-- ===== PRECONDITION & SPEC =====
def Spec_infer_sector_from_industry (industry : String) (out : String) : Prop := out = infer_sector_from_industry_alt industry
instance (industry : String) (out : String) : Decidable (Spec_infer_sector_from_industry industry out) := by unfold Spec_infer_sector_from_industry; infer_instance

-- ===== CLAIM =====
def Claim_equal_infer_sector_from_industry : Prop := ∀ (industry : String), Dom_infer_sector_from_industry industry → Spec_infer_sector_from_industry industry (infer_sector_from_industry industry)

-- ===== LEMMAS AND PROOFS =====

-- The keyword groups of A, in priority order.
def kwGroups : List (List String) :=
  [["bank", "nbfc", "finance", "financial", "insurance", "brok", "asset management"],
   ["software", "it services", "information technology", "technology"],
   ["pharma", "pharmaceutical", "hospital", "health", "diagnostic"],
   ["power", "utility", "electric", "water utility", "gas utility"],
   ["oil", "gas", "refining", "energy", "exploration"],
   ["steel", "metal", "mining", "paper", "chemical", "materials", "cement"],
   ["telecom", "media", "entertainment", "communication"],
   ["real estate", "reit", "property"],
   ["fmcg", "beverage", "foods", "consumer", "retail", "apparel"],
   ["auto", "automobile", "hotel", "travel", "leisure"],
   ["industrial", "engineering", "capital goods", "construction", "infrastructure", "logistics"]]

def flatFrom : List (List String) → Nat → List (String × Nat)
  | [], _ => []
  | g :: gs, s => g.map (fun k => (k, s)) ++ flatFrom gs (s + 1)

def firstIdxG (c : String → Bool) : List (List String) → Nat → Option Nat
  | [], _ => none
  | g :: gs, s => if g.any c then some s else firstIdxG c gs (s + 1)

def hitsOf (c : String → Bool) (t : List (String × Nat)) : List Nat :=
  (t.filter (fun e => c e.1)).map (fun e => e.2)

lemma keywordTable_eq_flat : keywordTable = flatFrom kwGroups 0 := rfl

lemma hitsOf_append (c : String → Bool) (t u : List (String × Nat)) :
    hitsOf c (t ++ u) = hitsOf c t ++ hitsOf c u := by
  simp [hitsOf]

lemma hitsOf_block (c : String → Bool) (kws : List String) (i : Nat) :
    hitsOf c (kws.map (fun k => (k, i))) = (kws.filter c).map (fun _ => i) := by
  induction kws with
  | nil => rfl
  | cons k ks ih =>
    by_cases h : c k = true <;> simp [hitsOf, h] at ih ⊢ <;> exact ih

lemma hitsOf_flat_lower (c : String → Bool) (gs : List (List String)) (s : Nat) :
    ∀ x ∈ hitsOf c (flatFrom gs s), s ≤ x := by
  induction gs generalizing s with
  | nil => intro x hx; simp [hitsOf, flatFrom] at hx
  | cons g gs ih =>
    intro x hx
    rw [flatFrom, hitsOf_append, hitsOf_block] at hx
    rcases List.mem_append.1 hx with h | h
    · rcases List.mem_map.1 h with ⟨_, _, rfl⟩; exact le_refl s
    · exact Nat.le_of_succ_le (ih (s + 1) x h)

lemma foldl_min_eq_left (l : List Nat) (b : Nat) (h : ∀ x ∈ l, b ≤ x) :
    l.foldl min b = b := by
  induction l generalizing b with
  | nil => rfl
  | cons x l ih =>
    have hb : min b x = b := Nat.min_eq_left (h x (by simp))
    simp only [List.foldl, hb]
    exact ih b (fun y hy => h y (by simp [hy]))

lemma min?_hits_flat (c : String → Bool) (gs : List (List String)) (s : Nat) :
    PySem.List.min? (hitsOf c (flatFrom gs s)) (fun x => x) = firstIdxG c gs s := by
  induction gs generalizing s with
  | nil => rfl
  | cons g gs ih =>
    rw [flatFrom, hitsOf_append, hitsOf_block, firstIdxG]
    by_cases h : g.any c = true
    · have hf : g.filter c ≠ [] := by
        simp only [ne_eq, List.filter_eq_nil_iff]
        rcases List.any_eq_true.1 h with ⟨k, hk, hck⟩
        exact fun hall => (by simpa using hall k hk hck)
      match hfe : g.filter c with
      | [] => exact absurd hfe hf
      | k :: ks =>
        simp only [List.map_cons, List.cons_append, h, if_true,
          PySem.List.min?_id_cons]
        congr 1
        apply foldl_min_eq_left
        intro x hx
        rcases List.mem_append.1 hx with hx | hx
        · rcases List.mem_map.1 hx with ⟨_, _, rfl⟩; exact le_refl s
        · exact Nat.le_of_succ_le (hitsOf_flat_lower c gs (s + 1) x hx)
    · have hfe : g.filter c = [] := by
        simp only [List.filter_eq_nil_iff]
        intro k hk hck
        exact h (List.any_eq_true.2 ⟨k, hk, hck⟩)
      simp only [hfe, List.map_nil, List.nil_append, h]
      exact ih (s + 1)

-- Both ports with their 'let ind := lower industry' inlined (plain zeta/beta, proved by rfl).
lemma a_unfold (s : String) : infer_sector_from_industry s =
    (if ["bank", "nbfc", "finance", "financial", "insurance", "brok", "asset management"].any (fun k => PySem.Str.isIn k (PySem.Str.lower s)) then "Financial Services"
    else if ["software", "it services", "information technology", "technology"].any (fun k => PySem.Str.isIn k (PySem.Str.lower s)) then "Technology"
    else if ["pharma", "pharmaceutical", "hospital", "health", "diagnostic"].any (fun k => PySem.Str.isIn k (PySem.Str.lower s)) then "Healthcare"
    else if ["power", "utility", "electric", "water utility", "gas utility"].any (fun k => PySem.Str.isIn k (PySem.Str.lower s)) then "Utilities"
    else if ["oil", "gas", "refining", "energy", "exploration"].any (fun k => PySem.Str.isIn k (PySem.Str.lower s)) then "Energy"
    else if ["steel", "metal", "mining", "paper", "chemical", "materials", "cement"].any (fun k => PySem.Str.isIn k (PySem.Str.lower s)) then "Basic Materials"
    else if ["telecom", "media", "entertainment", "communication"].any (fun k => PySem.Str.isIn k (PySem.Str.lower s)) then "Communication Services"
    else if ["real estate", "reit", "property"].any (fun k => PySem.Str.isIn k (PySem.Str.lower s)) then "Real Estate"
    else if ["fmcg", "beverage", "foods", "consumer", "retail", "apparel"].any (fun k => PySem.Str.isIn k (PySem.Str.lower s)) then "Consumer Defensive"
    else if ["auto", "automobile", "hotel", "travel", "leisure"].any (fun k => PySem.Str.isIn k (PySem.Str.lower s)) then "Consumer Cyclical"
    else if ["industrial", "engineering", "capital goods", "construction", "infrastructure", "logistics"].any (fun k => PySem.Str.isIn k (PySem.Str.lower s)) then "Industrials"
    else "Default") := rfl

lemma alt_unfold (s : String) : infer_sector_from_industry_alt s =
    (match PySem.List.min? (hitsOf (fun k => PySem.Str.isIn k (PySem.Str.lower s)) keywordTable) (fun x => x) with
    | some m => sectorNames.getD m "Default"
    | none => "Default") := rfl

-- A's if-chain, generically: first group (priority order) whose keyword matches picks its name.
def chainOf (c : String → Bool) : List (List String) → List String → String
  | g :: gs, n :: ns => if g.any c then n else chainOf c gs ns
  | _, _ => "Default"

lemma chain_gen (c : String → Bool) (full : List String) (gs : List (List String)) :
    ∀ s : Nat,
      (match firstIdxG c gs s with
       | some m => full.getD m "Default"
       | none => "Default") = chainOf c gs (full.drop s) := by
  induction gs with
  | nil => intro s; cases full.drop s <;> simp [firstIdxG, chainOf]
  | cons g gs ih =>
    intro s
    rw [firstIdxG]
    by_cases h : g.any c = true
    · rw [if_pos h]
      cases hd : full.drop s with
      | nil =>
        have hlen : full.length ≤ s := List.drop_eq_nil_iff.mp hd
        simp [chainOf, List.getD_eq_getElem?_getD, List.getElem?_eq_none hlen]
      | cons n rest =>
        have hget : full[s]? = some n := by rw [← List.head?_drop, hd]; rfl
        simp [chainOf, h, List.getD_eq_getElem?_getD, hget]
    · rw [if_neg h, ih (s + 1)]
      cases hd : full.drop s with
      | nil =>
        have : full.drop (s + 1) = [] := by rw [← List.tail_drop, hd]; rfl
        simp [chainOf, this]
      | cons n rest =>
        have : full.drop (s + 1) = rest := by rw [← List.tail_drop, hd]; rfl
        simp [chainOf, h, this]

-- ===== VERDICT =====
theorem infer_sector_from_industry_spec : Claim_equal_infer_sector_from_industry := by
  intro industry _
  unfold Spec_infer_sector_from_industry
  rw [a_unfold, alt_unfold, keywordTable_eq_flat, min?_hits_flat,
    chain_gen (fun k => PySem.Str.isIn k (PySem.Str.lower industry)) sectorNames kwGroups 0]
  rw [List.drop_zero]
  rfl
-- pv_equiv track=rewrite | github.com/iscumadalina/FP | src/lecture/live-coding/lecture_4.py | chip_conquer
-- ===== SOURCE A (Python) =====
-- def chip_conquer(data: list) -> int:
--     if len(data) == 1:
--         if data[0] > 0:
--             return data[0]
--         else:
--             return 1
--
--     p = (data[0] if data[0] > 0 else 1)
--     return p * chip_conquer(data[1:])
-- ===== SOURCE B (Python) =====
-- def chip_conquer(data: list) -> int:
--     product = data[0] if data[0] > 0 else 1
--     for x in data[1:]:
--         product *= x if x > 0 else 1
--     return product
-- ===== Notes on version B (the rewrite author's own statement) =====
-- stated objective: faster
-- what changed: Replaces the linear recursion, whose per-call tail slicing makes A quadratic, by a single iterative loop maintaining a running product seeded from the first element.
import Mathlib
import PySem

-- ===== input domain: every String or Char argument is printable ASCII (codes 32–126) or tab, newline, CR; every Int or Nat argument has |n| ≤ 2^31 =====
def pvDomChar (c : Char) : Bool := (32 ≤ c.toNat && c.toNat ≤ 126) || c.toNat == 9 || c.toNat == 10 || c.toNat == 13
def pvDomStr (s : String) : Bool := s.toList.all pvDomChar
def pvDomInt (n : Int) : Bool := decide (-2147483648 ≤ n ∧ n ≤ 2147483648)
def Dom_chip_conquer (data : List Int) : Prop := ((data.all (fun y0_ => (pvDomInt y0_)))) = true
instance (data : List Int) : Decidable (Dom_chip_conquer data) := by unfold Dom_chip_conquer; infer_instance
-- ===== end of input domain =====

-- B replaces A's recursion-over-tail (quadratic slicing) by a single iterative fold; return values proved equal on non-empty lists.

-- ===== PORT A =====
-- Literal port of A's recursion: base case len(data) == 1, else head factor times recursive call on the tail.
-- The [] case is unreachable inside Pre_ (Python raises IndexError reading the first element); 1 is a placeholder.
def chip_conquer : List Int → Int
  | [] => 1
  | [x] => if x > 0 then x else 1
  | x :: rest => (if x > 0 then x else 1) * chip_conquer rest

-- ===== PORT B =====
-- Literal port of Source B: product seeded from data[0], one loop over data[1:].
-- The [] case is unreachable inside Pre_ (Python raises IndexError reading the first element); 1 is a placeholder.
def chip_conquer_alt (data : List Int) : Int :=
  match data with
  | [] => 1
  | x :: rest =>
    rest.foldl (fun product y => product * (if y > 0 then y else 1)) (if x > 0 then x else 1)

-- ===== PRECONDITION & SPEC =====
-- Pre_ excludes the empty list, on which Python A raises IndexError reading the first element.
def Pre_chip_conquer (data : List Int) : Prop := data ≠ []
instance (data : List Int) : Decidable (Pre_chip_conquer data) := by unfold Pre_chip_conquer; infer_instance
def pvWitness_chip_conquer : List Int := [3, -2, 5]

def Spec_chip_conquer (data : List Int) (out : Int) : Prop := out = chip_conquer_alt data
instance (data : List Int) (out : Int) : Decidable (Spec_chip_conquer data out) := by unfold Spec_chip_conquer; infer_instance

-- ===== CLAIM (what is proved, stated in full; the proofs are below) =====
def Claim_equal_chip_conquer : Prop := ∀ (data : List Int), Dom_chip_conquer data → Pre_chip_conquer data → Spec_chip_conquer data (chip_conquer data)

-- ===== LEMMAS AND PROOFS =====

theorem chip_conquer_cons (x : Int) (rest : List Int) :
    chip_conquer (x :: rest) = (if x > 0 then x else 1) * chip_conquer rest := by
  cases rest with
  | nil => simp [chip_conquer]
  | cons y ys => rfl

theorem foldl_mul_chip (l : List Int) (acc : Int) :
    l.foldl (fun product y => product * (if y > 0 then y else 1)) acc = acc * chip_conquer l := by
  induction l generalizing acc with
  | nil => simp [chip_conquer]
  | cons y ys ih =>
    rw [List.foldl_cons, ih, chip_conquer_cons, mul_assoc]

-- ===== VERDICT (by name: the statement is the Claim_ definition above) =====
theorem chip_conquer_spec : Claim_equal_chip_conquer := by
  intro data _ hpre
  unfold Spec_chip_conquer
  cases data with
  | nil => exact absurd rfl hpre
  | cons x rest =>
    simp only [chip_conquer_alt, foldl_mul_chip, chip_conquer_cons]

* _Exercise_: Write out the lines above exactly, but only from the one containing "absurd rfl hpre" through the last one.

* _Solved problem_:
  | nil => exact absurd rfl hpre
  | cons x rest =>
    simp only [chip_conquer_alt, foldl_mul_chip, chip_conquer_cons]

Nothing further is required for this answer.